**THE DATA**
■ ■ ■ ■
-- A's backward scan with per-index phases = B's scan of the filtered index list
theorem pvALoop_eq (past : List String) (tag prev : String) :
    ∀ i : Nat,
      pvPost (pvALoop past tag prev i none)
        = pvBScan past tag
            (((PySem.List.pyRange 0 (i : Int) 1).filter
               (fun j => determine_phase j past == prev)).reverse) := by
  intro i
  induction i with
  | zero => simp [pvALoop, pvPost, PySem.List.pyRange_one_eq_nil, pvBScan]
  | succ i ih =>
    have hsplit : PySem.List.pyRange 0 ((i : Int) + 1) 1
        = PySem.List.pyRange 0 (i : Int) 1 ++ [(i : Int)] :=
      PySem.List.pyRange_one_succ_right (by positivity)
    push_cast
    rw [hsplit, List.filter_append, List.reverse_append]
    by_cases hph : determine_phase (i : Int) past = prev
    · have hfil : List.filter (fun j => determine_phase j past == prev) [(i : Int)]
          = [(i : Int)] := by simp [hph]
      rw [hfil]
      simp only [List.reverse_cons, List.reverse_nil, List.nil_append, List.singleton_append]
      by_cases hh : PySem.Str.startswith (PySem.List.pyGetD past (i : Int) "") (tag ++ " ") = true
      · simp only [pvALoop, pvBScan, hph]
        simp only [hh, ne_eq, not_true_eq_false, if_false, Bool.not_true, Bool.false_eq_true,
          if_true]
        rfl
      · simp only [pvALoop, pvBScan, hph]
        simp only [ne_eq, not_true_eq_false, if_false]
        simp at hh
        simp [hh, ih]
    · have hfil : List.filter (fun j => determine_phase j past == prev) [(i : Int)]
          = [] := by simp [hph]
      rw [hfil]
      simp only [List.reverse_nil, List.nil_append]
      simp only [pvALoop]
      rw [if_pos hph]
      simpa using ih

-- the filtered index list is exactly the [lo, hi) window
theorem pvFilter_window (past : List String) (prev : String) (lo hi : Int)
    (h0 : 0 ≤ lo) (hlh : lo ≤ hi) (hn : hi ≤ past.length)
    (hp : ∀ j : Int, 0 ≤ j → j < past.length →
      ((determine_phase j past == prev) = decide (lo ≤ j ∧ j < hi))) :
    (PySem.List.pyRange 0 (past.length : Int) 1).filter
        (fun j => determine_phase j past == prev)
      = PySem.List.pyRange lo hi 1 := by
  rw [PySem.List.pyRange_one_append 0 lo (past.length : Int) h0 (le_trans hlh hn),
      PySem.List.pyRange_one_append lo hi (past.length : Int) hlh hn,
      List.filter_append, List.filter_append]
  have h1 : (PySem.List.pyRange 0 lo 1).filter (fun j => determine_phase j past == prev) = [] := by
    rw [List.filter_eq_nil_iff]
    intro j hj
    have hm := PySem.List.mem_pyRange_one.1 hj
    rw [hp j hm.1 (by omega)]
    simp; omega
  have h2 : (PySem.List.pyRange lo hi 1).filter (fun j => determine_phase j past == prev)
      = PySem.List.pyRange lo hi 1 := by
    rw [List.filter_eq_self]
    intro j hj
    have hm := PySem.List.mem_pyRange_one.1 hj
    rw [hp j (by omega) (by omega)]
    simp; omega
  have h3 : (PySem.List.pyRange hi (past.length : Int) 1).filter
      (fun j => determine_phase j past == prev) = [] := by
    rw [List.filter_eq_nil_iff]
    intro j hj
    have hm := PySem.List.mem_pyRange_one.1 hj
    rw [hp j (by omega) hm.2]
    simp; omega
  rw [h1, h2, h3]; simp

-- combined: A's whole loop result = B's window scan
theorem pvA_window (past : List String) (tag prev : String) (lo hi : Int)
    (h0 : 0 ≤ lo) (hlh : lo ≤ hi) (hn : hi ≤ past.length)
    (hp : ∀ j : Int, 0 ≤ j → j < past.length →
      ((determine_phase j past == prev) = decide (lo ≤ j ∧ j < hi))) :
    pvPost (pvALoop past tag prev past.length none)
      = pvBScan past tag ((PySem.List.pyRange lo hi 1).reverse) := by
  rw [pvALoop_eq, pvFilter_window past prev lo hi h0 hlh hn hp]

theorem pvDict_cases (c p : String) (h : PySem.Dict.get? pvPrevDict c = some p) :
    p = "preflop" ∨ p = "flop" ∨ p = "turn" := by
  unfold pvPrevDict at h
  rw [PySem.Dict.get?_mk_cons] at h
  split at h
  · exact Or.inl (Option.some.inj h).symm
  · rw [PySem.Dict.get?_mk_cons] at h
    split at h
    · exact Or.inr (Or.inl (Option.some.inj h).symm)
    · rw [PySem.Dict.get?_mk_cons] at h
      split at h
      · exact Or.inr (Or.inr (Option.some.inj h).symm)
      · simp [PySem.Dict.get?] at h


theorem pvPhase_nil {past : List String} (hb : pvBoardIdx past = []) (j : Int) :
    determine_phase j past = "preflop" := by
  unfold determine_phase; rw [hb]

theorem pvPhase_preflop {past : List String} {b0 : Int} {rest : List Int}
    (hb : pvBoardIdx past = b0 :: rest) (j : Int) :
    (determine_phase j past == "preflop") = decide (j < b0) := by
  unfold determine_phase; rw [hb]
  rcases rest with _ | ⟨b1, rest2⟩
  · dsimp only; split_ifs <;> (simp; try omega)
  · rcases rest2 with _ | ⟨b2, r3⟩ <;> dsimp only <;> split_ifs <;> (simp; try omega)

theorem pvPhase_flop1 {past : List String} {b0 : Int}
    (hb : pvBoardIdx past = [b0]) (j : Int) :
    (determine_phase j past == "flop") = decide (b0 ≤ j) := by
  unfold determine_phase; rw [hb]
  dsimp only; split_ifs <;> (simp; try omega)

theorem pvPhase_flop2 {past : List String} {b0 b1 : Int} {rest2 : List Int}
    (hb : pvBoardIdx past = b0 :: b1 :: rest2) (j : Int) :
    (determine_phase j past == "flop") = decide (b0 ≤ j ∧ j < b1) := by
  unfold determine_phase; rw [hb]
  rcases rest2 with _ | ⟨b2, r3⟩ <;> dsimp only <;> split_ifs <;> (simp; try omega)

theorem pvPhase_turn1 {past : List String} {b0 : Int}
    (hb : pvBoardIdx past = [b0]) (j : Int) :
    (determine_phase j past == "turn") = false := by
  unfold determine_phase; rw [hb]
  dsimp only; split_ifs <;> simp

theorem pvPhase_turn2 {past : List String} {b0 b1 : Int}
    (hb : pvBoardIdx past = [b0, b1]) (hlt : b0 < b1) (j : Int) :
    (determine_phase j past == "turn") = decide (b1 ≤ j) := by
  unfold determine_phase; rw [hb]
  dsimp only; split_ifs <;> (simp; try omega)

theorem pvPhase_turn3 {past : List String} {b0 b1 b2 : Int} {r3 : List Int}
    (hb : pvBoardIdx past = b0 :: b1 :: b2 :: r3) (hlt : b0 < b1) (hlt2 : b1 < b2) (j : Int) :
    (determine_phase j past == "turn") = decide (b1 ≤ j ∧ j < b2) := by
  unfold determine_phase; rw [hb]
  dsimp only; split_ifs <;> (simp; try omega)
-- pv_equiv track=rewrite | github.com/aivibe-collective/ai-hub-content | generate_content_batch_improved.py | filter_content_items
-- ===== SOURCE A (Python) =====
-- from typing import List, Dict, Set, Optional, Tuple
--
-- def filter_content_items(content_items: List[Dict],
--                         status: Optional[str] = None,
--                         content_ids: Optional[List[str]] = None,
--                         section: Optional[str] = None) -> List[Dict]:
--     """Filter content items based on criteria.
--
--     Args:
--         content_items: List of content inventory items
--         status: Filter by status (e.g., "Not Started")
--         content_ids: Filter by specific content IDs
--         section: Filter by section
--
--     Returns:
--         Filtered list of content items
--     """
--     filtered_items = content_items
--
--     if status:
--         filtered_items = [item for item in filtered_items if item.get('status') == status]
--
--     if content_ids:
--         filtered_items = [item for item in filtered_items if item.get('content_id') in content_ids]
--
--     if section:
--         filtered_items = [item for item in filtered_items if item.get('section') == section]
--
--     return filtered_items
-- ===== SOURCE B (Python) =====
-- def filter_content_items(content_items, status=None, content_ids=None, section=None):
--     """Table-driven: build a table of (key, allowed-values set) checks once, then keep
--     items passing every check, in one explicit accumulator loop."""
--     checks = []
--     if status:
--         checks.append(('status', {status}))
--     if content_ids:
--         checks.append(('content_id', set(content_ids)))
--     if section:
--         checks.append(('section', {section}))
--     result = []
--     for item in content_items:
--         if all(item.get(key) in allowed for key, allowed in checks):
--             result.append(item)
--     return result
-- ===== Notes on version B (the rewrite author's own statement) =====
-- stated objective: alternative
-- what changed: Replaces three hard-coded, sequentially guarded filtering comprehensions with a data-driven design: a table of (key, allowed-value-set) checks is built once from the active criteria, and one accumulator loop keeps the items whose every table entry passes a uniform set-membership test.
import Mathlib
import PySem

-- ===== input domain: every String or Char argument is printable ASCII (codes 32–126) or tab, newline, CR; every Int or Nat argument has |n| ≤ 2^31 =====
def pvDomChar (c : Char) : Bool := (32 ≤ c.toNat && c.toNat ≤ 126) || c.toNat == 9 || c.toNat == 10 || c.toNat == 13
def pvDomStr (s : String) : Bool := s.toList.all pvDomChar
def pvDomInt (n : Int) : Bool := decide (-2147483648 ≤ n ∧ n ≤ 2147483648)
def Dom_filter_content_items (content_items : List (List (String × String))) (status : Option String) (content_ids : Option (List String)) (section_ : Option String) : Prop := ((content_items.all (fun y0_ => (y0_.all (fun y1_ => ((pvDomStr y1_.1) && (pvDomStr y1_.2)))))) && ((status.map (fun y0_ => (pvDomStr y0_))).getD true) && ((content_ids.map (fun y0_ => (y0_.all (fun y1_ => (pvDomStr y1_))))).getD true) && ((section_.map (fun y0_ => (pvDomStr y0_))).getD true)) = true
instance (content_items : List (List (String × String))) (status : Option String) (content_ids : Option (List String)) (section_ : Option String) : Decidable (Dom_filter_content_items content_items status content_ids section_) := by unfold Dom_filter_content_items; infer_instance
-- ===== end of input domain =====

-- B is table-driven: it builds a table of (key, allowed-value set) checks once and keeps items
-- passing every table entry in one accumulator loop, instead of A's three guarded passes; objective: alternative.

-- ===== PORT A =====
-- up to three sequential list-comprehension passes, each guarded by the truthiness of its criterion
def filter_content_items (content_items : List (List (String × String))) (status : Option String) (content_ids : Option (List String)) (section_ : Option String) : List (List (String × String)) :=
  let fi := content_items
  let fi := match status with
    | some s => if s == "" then fi else fi.filter (fun item => PySem.Dict.get? (PySem.Dict.mk item) "status" == some s)
    | none => fi
  let fi := match content_ids with
    | some ids => if ids.isEmpty then fi else
        fi.filter (fun item => match PySem.Dict.get? (PySem.Dict.mk item) "content_id" with
          | some v => ids.contains v
          | none => false)
    | none => fi
  let fi := match section_ with
    | some s => if s == "" then fi else fi.filter (fun item => PySem.Dict.get? (PySem.Dict.mk item) "section" == some s)
    | none => fi
  fi

-- ===== PORT B =====
-- the table of active checks, built once ('checks' in Source B)
def fciChecks (status : Option String) (content_ids : Option (List String)) (section_ : Option String) : List (String × PySem.Set String) :=
  let cs : List (String × PySem.Set String) := []
  let cs := match status with
    | some s => if s == "" then cs else cs ++ [("status", PySem.Set.ofList [s])]
    | none => cs
  let cs := match content_ids with
    | some l => if l.isEmpty then cs else cs ++ [("content_id", PySem.Set.ofList l)]
    | none => cs
  let cs := match section_ with
    | some s => if s == "" then cs else cs ++ [("section", PySem.Set.ofList [s])]
    | none => cs
  cs

-- one accumulator loop: keep item iff every (key, allowed) entry of the table passes
def filter_content_items_alt (content_items : List (List (String × String))) (status : Option String) (content_ids : Option (List String)) (section_ : Option String) : List (List (String × String)) :=
  let checks := fciChecks status content_ids section_
  content_items.foldl (fun acc item =>
    if checks.all (fun c => match PySem.Dict.get? (PySem.Dict.mk item) c.1 with
        | some v => PySem.Set.contains c.2 v
        | none => false)
    then acc ++ [item] else acc) []

-- ===== PRECONDITION & SPEC =====
def Spec_filter_content_items (content_items : List (List (String × String))) (status : Option String) (content_ids : Option (List String)) (section_ : Option String) (out : List (List (String × String))) : Prop := out = filter_content_items_alt content_items status content_ids section_
instance (content_items : List (List (String × String))) (status : Option String) (content_ids : Option (List String)) (section_ : Option String) (out : List (List (String × String))) : Decidable (Spec_filter_content_items content_items status content_ids section_ out) := by unfold Spec_filter_content_items; infer_instance

-- ===== CLAIM (what is proved, stated in full; the proofs are below) =====
def Claim_equal_filter_content_items : Prop := ∀ (content_items : List (List (String × String))) (status : Option String) (content_ids : Option (List String)) (section_ : Option String), Dom_filter_content_items content_items status content_ids section_ → Spec_filter_content_items content_items status content_ids section_ (filter_content_items content_items status content_ids section_)

-- ===== LEMMAS AND PROOFS =====

-- membership in a PySem.Set built from a list agrees with list membership
theorem fci_set_contains (l : List String) (v : String) :
    PySem.Set.contains (PySem.Set.ofList l) v = l.contains v := by
  simp [PySem.Set.contains_iff, PySem.Set.mem_ofList, List.contains_iff_mem]

-- ===== VERDICT (by name: the statement is the Claim_ definition above) =====
set_option maxRecDepth 8192 in
theorem filter_content_items_spec : Claim_equal_filter_content_items := by
  intro ci status cids sec _
  unfold Spec_filter_content_items filter_content_items filter_content_items_alt
  rw [PySem.List.foldl_append_if_eq_filter]
  simp only [List.nil_append]
  unfold fciChecks
  rcases status with _ | s <;> rcases cids with _ | l <;> rcases sec with _ | t <;>
    (try by_cases h1 : (s == "") = true) <;>
    (try by_cases h2 : l.isEmpty = true) <;>
    (try by_cases h3 : (t == "") = true) <;>
    simp_all [List.filter_filter, List.all_cons, List.all_nil, fci_set_contains] <;>
    (refine List.filter_congr fun item _ => ?_ ;
     cases PySem.Dict.get? (PySem.Dict.mk item) "status" <;>
     cases PySem.Dict.get? (PySem.Dict.mk item) "content_id" <;>
     cases PySem.Dict.get? (PySem.Dict.mk item) "section" <;>
     simp_all [beq_eq_decide, Bool.and_comm, Bool.and_assoc, Bool.and_left_comm])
■ ■ ■ ■
**TASK INSTRUCTIONS**
Using only the entries above, output the line with "have h2 : (PySem.List.pyRange", the line with "rw [hp j (by omega) hm.2]", and all lines between them, exactly as they stand.

**SOLUTION FOR THIS EXERCISE**
  have h2 : (PySem.List.pyRange lo hi 1).filter (fun j => determine_phase j past == prev)
      = PySem.List.pyRange lo hi 1 := by
    rw [List.filter_eq_self]
    intro j hj
    have hm := PySem.List.mem_pyRange_one.1 hj
    rw [hp j (by omega) (by omega)]
    simp; omega
  have h3 : (PySem.List.pyRange hi (past.length : Int) 1).filter
      (fun j => determine_phase j past == prev) = [] := by
    rw [List.filter_eq_nil_iff]
    intro j hj
    have hm := PySem.List.mem_pyRange_one.1 hj
    rw [hp j (by omega) hm.2]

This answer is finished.